Every line of the material that mentions the word "Data" should be copied out.

'''

-- pv_equiv track=rewrite | github.com/aneesh6214/nyx-soso-predicting-emergence | scripts/extract_activations.py | generate_text_samples
-- ===== SOURCE A (Python) =====
-- from typing import Dict, List, Optional
--
-- def generate_text_samples(num_tokens: int, batch_size: int = 1000) -> List[str]:
--     """Generate diverse text samples for activation extraction."""
--     # Use a mix of text sources for diverse activations
--     samples = []
--
--     # Common English text patterns
--     base_texts = [
--         "The quick brown fox jumps over the lazy dog. ",
--         "Machine learning is a subset of artificial intelligence. ",
--         "The weather today is sunny with a chance of rain. ",
--         "Mathematics is the language of the universe. ",
--         "Technology continues to evolve at a rapid pace. ",
--         "Research shows that neural networks can learn complex patterns. ",
--         "The human brain contains billions of neurons. ",
--         "Data science combines statistics, programming, and domain knowledge. ",
--     ]
--
--     # Generate enough text to reach target token count
--     current_tokens = 0
--     while current_tokens < num_tokens:
--         for base_text in base_texts:
--             if current_tokens >= num_tokens:
--                 break
--             samples.append(base_text)
--             current_tokens += len(base_text.split())
--
--     return samples[:num_tokens]
-- ===== SOURCE B (Python) =====
-- from typing import Dict, List, Optional
--
-- def generate_text_samples(num_tokens: int, batch_size: int = 1000) -> List[str]:
--     """Generate diverse text samples for activation extraction (closed-form cycles + short remainder loop)."""
--     base_texts = [
--         "The quick brown fox jumps over the lazy dog. ",
--         "Machine learning is a subset of artificial intelligence. ",
--         "The weather today is sunny with a chance of rain. ",
--         "Mathematics is the language of the universe. ",
--         "Technology continues to evolve at a rapid pace. ",
--         "Research shows that neural networks can learn complex patterns. ",
--         "The human brain contains billions of neurons. ",
--         "Data science combines statistics, programming, and domain knowledge. ",
--     ]
--     if num_tokens <= 0:
--         return []
--     counts = [len(t.split()) for t in base_texts]
--     cycle_sum = sum(counts)
--     full = num_tokens // cycle_sum
--     samples = base_texts * full
--     tokens = full * cycle_sum
--     for text, count in zip(base_texts, counts):
--         if tokens >= num_tokens:
--             break
--         samples.append(text)
--         tokens += count
--     return samples
-- ===== Notes on version B (the rewrite author's own statement) =====
-- stated objective: faster
-- what changed: Instead of a while-loop that appends text-by-text and re-splits each text on every append, B precomputes the 8 per-text word counts once, emits full = num_tokens // 66 whole cycles by list multiplication, and finishes with one short remainder loop over the base texts.
import Mathlib
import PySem

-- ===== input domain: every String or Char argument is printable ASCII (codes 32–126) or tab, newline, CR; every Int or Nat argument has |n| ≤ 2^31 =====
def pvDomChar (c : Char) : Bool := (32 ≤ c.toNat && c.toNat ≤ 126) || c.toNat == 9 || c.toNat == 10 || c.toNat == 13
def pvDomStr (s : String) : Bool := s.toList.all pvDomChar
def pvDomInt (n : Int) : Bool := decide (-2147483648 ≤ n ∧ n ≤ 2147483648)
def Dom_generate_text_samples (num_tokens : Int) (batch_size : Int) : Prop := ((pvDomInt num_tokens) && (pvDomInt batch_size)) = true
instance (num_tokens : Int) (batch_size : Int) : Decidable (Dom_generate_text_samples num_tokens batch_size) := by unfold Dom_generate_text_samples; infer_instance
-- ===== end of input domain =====

-- B replaces A's repeated whole-cycle while-loop (which re-splits a text on every append)
-- by a closed-form number of full cycles (list multiplication) plus one short remainder loop
-- over precomputed per-text token counts; same return value, large constant-factor speedup.

-- the base_texts literal shared by both Pythons
def pvBaseTexts : List String := [
  "The quick brown fox jumps over the lazy dog. ",
  "Machine learning is a subset of artificial intelligence. ",
  "The weather today is sunny with a chance of rain. ",
  "Mathematics is the language of the universe. ",
  "Technology continues to evolve at a rapid pace. ",
  "Research shows that neural networks can learn complex patterns. ",
  "The human brain contains billions of neurons. ",
  "Data science combines statistics, programming, and domain knowledge. "]

-- len(t.split())  as an Int
def pvWcI (t : String) : Int := ((PySem.Str.split₀ t).length : Int)

-- ===== PORT A =====
-- the inner 'for base_text in base_texts: if current_tokens >= num_tokens: break; append; add'
def pvCycleA (num : Int) : List String → Int → List String → Int × List String
  | [], cur, samp => (cur, samp)
  | t :: ts, cur, samp =>
    if cur ≥ num then (cur, samp)
    else pvCycleA num ts (cur + pvWcI t) (samp ++ [t])

theorem pvCycleA_fst_le (num : Int) : ∀ (ts : List String) (cur : Int) (samp : List String),
    cur ≤ (pvCycleA num ts cur samp).1 := by
  intro ts
  induction ts with
  | nil => intro cur samp; simp [pvCycleA]
  | cons t ts ih =>
    intro cur samp
    simp only [pvCycleA]
    split
    · exact le_refl _
    · have h1 : (0:Int) ≤ pvWcI t := by simp [pvWcI]
      have := ih (cur + pvWcI t) (samp ++ [t])
      omega

theorem pvCycleA_cons (num cur : Int) (samp : List String) (t : String) (ts : List String) :
    pvCycleA num (t :: ts) cur samp =
      if cur ≥ num then (cur, samp) else pvCycleA num ts (cur + pvWcI t) (samp ++ [t]) := rfl

theorem pvCycleA_fst_gt (num cur : Int) (samp : List String) (h : cur < num) :
    cur < (pvCycleA num pvBaseTexts cur samp).1 := by
  have hw : pvWcI "The quick brown fox jumps over the lazy dog. " = 9 := by decide
  rw [show pvBaseTexts = "The quick brown fox jumps over the lazy dog. " ::
    ["Machine learning is a subset of artificial intelligence. ",
     "The weather today is sunny with a chance of rain. ",
     "Mathematics is the language of the universe. ",
     "Technology continues to evolve at a rapid pace. ",
     "Research shows that neural networks can learn complex patterns. ",
     "The human brain contains billions of neurons. ",
     "Data science combines statistics, programming, and domain knowledge. "] from rfl]
  rw [pvCycleA_cons, if_neg (by omega)]
  have := pvCycleA_fst_le num
    ["Machine learning is a subset of artificial intelligence. ",
     "The weather today is sunny with a chance of rain. ",
     "Mathematics is the language of the universe. ",
     "Technology continues to evolve at a rapid pace. ",
     "Research shows that neural networks can learn complex patterns. ",
     "The human brain contains billions of neurons. ",
     "Data science combines statistics, programming, and domain knowledge. "]
    (cur + pvWcI "The quick brown fox jumps over the lazy dog. ") (samp ++ ["The quick brown fox jumps over the lazy dog. "])
  omega

-- the outer 'while current_tokens < num_tokens'
def pvLoopA (num cur : Int) (samp : List String) : List String :=
  if h : cur < num then
    pvLoopA num (pvCycleA num pvBaseTexts cur samp).1 (pvCycleA num pvBaseTexts cur samp).2
  else samp
termination_by (num - cur).toNat
decreasing_by
  have := pvCycleA_fst_gt num cur samp h
  omega

def generate_text_samples (num_tokens : Int) (batch_size : Int) : List String :=
  PySem.List.slice (pvLoopA num_tokens 0 []) none (some num_tokens)

-- ===== PORT B =====
-- 'for text, count in zip(base_texts, counts): if tokens >= num_tokens: break; append; add'
def pvRemB (num : Int) : List (String × Int) → Int → List String → List String
  | [], _, samp => samp
  | (t, c) :: rest, tok, samp =>
    if tok ≥ num then samp
    else pvRemB num rest (tok + c) (samp ++ [t])

def generate_text_samples_alt (num_tokens : Int) (batch_size : Int) : List String :=
  if num_tokens ≤ 0 then []
  else
    let counts := pvBaseTexts.map pvWcI
    let cycle_sum := counts.sum
    let full := PySem.Int.floordiv num_tokens cycle_sum
    let samples := (List.replicate full.toNat pvBaseTexts).flatten  -- base_texts * full
    let tokens := full * cycle_sum
    pvRemB num_tokens (pvBaseTexts.zip counts) tokens samples

-- ===== PRECONDITION & SPEC =====
def Spec_generate_text_samples (num_tokens : Int) (batch_size : Int) (out : List String) : Prop := out = generate_text_samples_alt num_tokens batch_size
instance (num_tokens : Int) (batch_size : Int) (out : List String) : Decidable (Spec_generate_text_samples num_tokens batch_size out) := by unfold Spec_generate_text_samples; infer_instance

-- ===== CLAIM (what is proved, stated in full; the proofs are below) =====
def Claim_equal_generate_text_samples : Prop := ∀ (num_tokens : Int) (batch_size : Int), Dom_generate_text_samples num_tokens batch_size → Spec_generate_text_samples num_tokens batch_size (generate_text_samples num_tokens batch_size)

-- ===== LEMMAS AND PROOFS =====

-- tokens added / texts appended by one (possibly partial) cycle that still needs d tokens
def pvDelta : List String → Int → Int
  | [], _ => 0
  | t :: ts, d => if d ≤ 0 then 0 else pvWcI t + pvDelta ts (d - pvWcI t)

def pvTake : List String → Int → List String
  | [], _ => []
  | t :: ts, d => if d ≤ 0 then [] else t :: pvTake ts (d - pvWcI t)

theorem pvCycleA_eq (num : Int) : ∀ (ts : List String) (cur : Int) (samp : List String),
    pvCycleA num ts cur samp = (cur + pvDelta ts (num - cur), samp ++ pvTake ts (num - cur)) := by
  intro ts
  induction ts with
  | nil => intro cur samp; simp [pvCycleA, pvDelta, pvTake]
  | cons t ts ih =>
    intro cur samp
    by_cases h : cur ≥ num
    · simp [pvCycleA, pvDelta, pvTake, h, show num - cur ≤ 0 by omega]
    · simp only [pvCycleA, pvDelta, pvTake, if_neg h, if_neg (show ¬ num - cur ≤ 0 by omega)]
      rw [ih, show num - (cur + pvWcI t) = num - cur - pvWcI t from by ring]
      simp only [Prod.mk.injEq]
      exact ⟨by ring, by simp⟩

theorem pvRemB_eq (num : Int) : ∀ (ts : List String) (tok : Int) (samp : List String),
    pvRemB num (ts.map (fun t => (t, pvWcI t))) tok samp = samp ++ pvTake ts (num - tok) := by
  intro ts
  induction ts with
  | nil => intro tok samp; simp [pvRemB, pvTake]
  | cons t ts ih =>
    intro tok samp
    by_cases h : tok ≥ num
    · simp [pvRemB, pvTake, h, show num - tok ≤ 0 by omega]
    · simp only [List.map_cons, pvRemB, pvTake, if_neg h, if_neg (show ¬ num - tok ≤ 0 by omega)]
      rw [ih]
      simp only [List.append_assoc, List.singleton_append]
      congr 2
      ring_nf

theorem pvWcI_vals :
    pvWcI "The quick brown fox jumps over the lazy dog. " = 9 ∧
    pvWcI "Machine learning is a subset of artificial intelligence. " = 8 ∧
    pvWcI "The weather today is sunny with a chance of rain. " = 10 ∧
    pvWcI "Mathematics is the language of the universe. " = 7 ∧
    pvWcI "Technology continues to evolve at a rapid pace. " = 8 ∧
    pvWcI "Research shows that neural networks can learn complex patterns. " = 9 ∧
    pvWcI "The human brain contains billions of neurons. " = 7 ∧
    pvWcI "Data science combines statistics, programming, and domain knowledge. " = 8 := by
  decide

theorem pvSum_counts : (pvBaseTexts.map pvWcI).sum = 66 := by decide

theorem pvDelta_ge : ∀ (ts : List String) (d : Int), d ≤ (ts.map pvWcI).sum → d ≤ pvDelta ts d := by
  intro ts
  induction ts with
  | nil => intro d h; simpa [pvDelta] using h
  | cons t ts ih =>
    intro d h
    simp only [pvDelta]
    split
    · omega
    · have := ih (d - pvWcI t) (by simp at h ⊢; omega)
      omega

theorem pvDelta_full (d : Int) (h : 66 ≤ d) : pvDelta pvBaseTexts d = 66 := by
  obtain ⟨h1, h2, h3, h4, h5, h6, h7, h8⟩ := pvWcI_vals
  simp only [pvBaseTexts, pvDelta, h1, h2, h3, h4, h5, h6, h7, h8]
  split_ifs <;> omega

theorem pvTake_full (d : Int) (h : 66 ≤ d) : pvTake pvBaseTexts d = pvBaseTexts := by
  obtain ⟨h1, h2, h3, h4, h5, h6, h7, h8⟩ := pvWcI_vals
  simp only [pvBaseTexts, pvTake, h1, h2, h3, h4, h5, h6, h7]
  split_ifs <;> first | rfl | omega

theorem pvTake_nonpos {ts : List String} {d : Int} (h : d ≤ 0) : pvTake ts d = [] := by
  cases ts <;> simp [pvTake, h]

theorem pvTake_len_le (d : Int) :
    ((pvTake pvBaseTexts d).length : Int) ≤ max d 0 ∧ (pvTake pvBaseTexts d).length ≤ 8 := by
  obtain ⟨h1, h2, h3, h4, h5, h6, h7, h8⟩ := pvWcI_vals
  simp only [pvBaseTexts, pvTake, h1, h2, h3, h4, h5, h6, h7]
  split_ifs <;> simp <;> omega

theorem pvLoopA_char : ∀ (q : Nat) (num cur r : Int) (samp : List String),
    0 ≤ r → r < 66 → num - cur = 66 * q + r →
    pvLoopA num cur samp = samp ++ (List.replicate q pvBaseTexts).flatten ++ pvTake pvBaseTexts r := by
  intro q
  induction q with
  | zero =>
    intro num cur r samp hr0 hr66 heq
    by_cases hc : cur < num
    · rw [pvLoopA, dif_pos hc, pvCycleA_eq]
      have hge : num - cur ≤ pvDelta pvBaseTexts (num - cur) := by
        apply pvDelta_ge; rw [pvSum_counts]; omega
      rw [pvLoopA, dif_neg (by omega)]
      simp only [List.replicate_zero, List.flatten_nil, List.append_nil]
      congr 1
      congr 1
      omega
    · rw [pvLoopA, dif_neg hc]
      have : r = 0 := by omega
      simp [this, pvTake_nonpos (le_refl (0:Int))]
  | succ q ih =>
    intro num cur r samp hr0 hr66 heq
    have hc : cur < num := by omega
    rw [pvLoopA, dif_pos hc, pvCycleA_eq]
    rw [pvDelta_full _ (by omega), pvTake_full _ (by omega)]
    rw [ih num (cur + 66) r (samp ++ pvBaseTexts) hr0 hr66 (by push_cast at heq; omega)]
    simp [List.replicate_succ, List.append_assoc]

theorem pvZip_counts :
    pvBaseTexts.zip (pvBaseTexts.map pvWcI) = pvBaseTexts.map (fun t => (t, pvWcI t)) := by
  decide

-- ===== VERDICT (by name: the statement is the Claim_ definition above) =====
theorem generate_text_samples_spec : Claim_equal_generate_text_samples := by
  intro num bs _
  unfold Spec_generate_text_samples generate_text_samples generate_text_samples_alt
  by_cases hn : num ≤ 0
  · rw [pvLoopA, dif_neg (by omega)]
    simp [hn, PySem.List.slice]
  · rw [if_neg hn]
    simp only [pvSum_counts, pvZip_counts]
    have h0 : 0 < num := by omega
    set q : Nat := (num / 66).toNat with hq
    set r : Int := num % 66 with hr
    have hfd : PySem.Int.floordiv num 66 = num / 66 := PySem.Int.floordiv_eq_ediv_of_pos (by omega)
    have hq' : (q : Int) = num / 66 := by omega
    have hr0 : 0 ≤ r := by omega
    have hr66 : r < 66 := by omega
    have hnum : num - 0 = 66 * q + r := by omega
    rw [pvLoopA_char q num 0 r [] hr0 hr66 hnum]
    rw [pvRemB_eq]
    rw [hfd]
    have htn : (num / 66).toNat = q := rfl
    have htok : num - num / 66 * 66 = r := by omega
    rw [htn, htok]
    -- the final samples[:num_tokens] slice of A is a no-op: the list is shorter than num
    have hlen : ((List.replicate q pvBaseTexts).flatten ++ pvTake pvBaseTexts r).length ≤ num.toNat := by
      have hl := pvTake_len_le r
      have h8 : pvBaseTexts.length = 8 := by decide
      rw [List.length_append, List.length_flatten]
      simp only [List.map_replicate, h8, List.sum_replicate, smul_eq_mul]
      obtain ⟨hl1, hl2⟩ := hl
      have hl1' : ((pvTake pvBaseTexts r).length : Int) ≤ r := by omega
      omega
    have hcast : num = ((num.toNat : Nat) : Int) := by omega
    rw [List.nil_append, hcast, PySem.List.slice_to_natCast, List.take_of_length_le hlen]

'''

*Task response*.
--         "Data science combines statistics, programming, and domain knowledge. ",
--         "Data science combines statistics, programming, and domain knowledge. ",
  "Data science combines statistics, programming, and domain knowledge. "]
     "Data science combines statistics, programming, and domain knowledge. "] from rfl]
     "Data science combines statistics, programming, and domain knowledge. "]
    pvWcI "Data science combines statistics, programming, and domain knowledge. " = 8 := by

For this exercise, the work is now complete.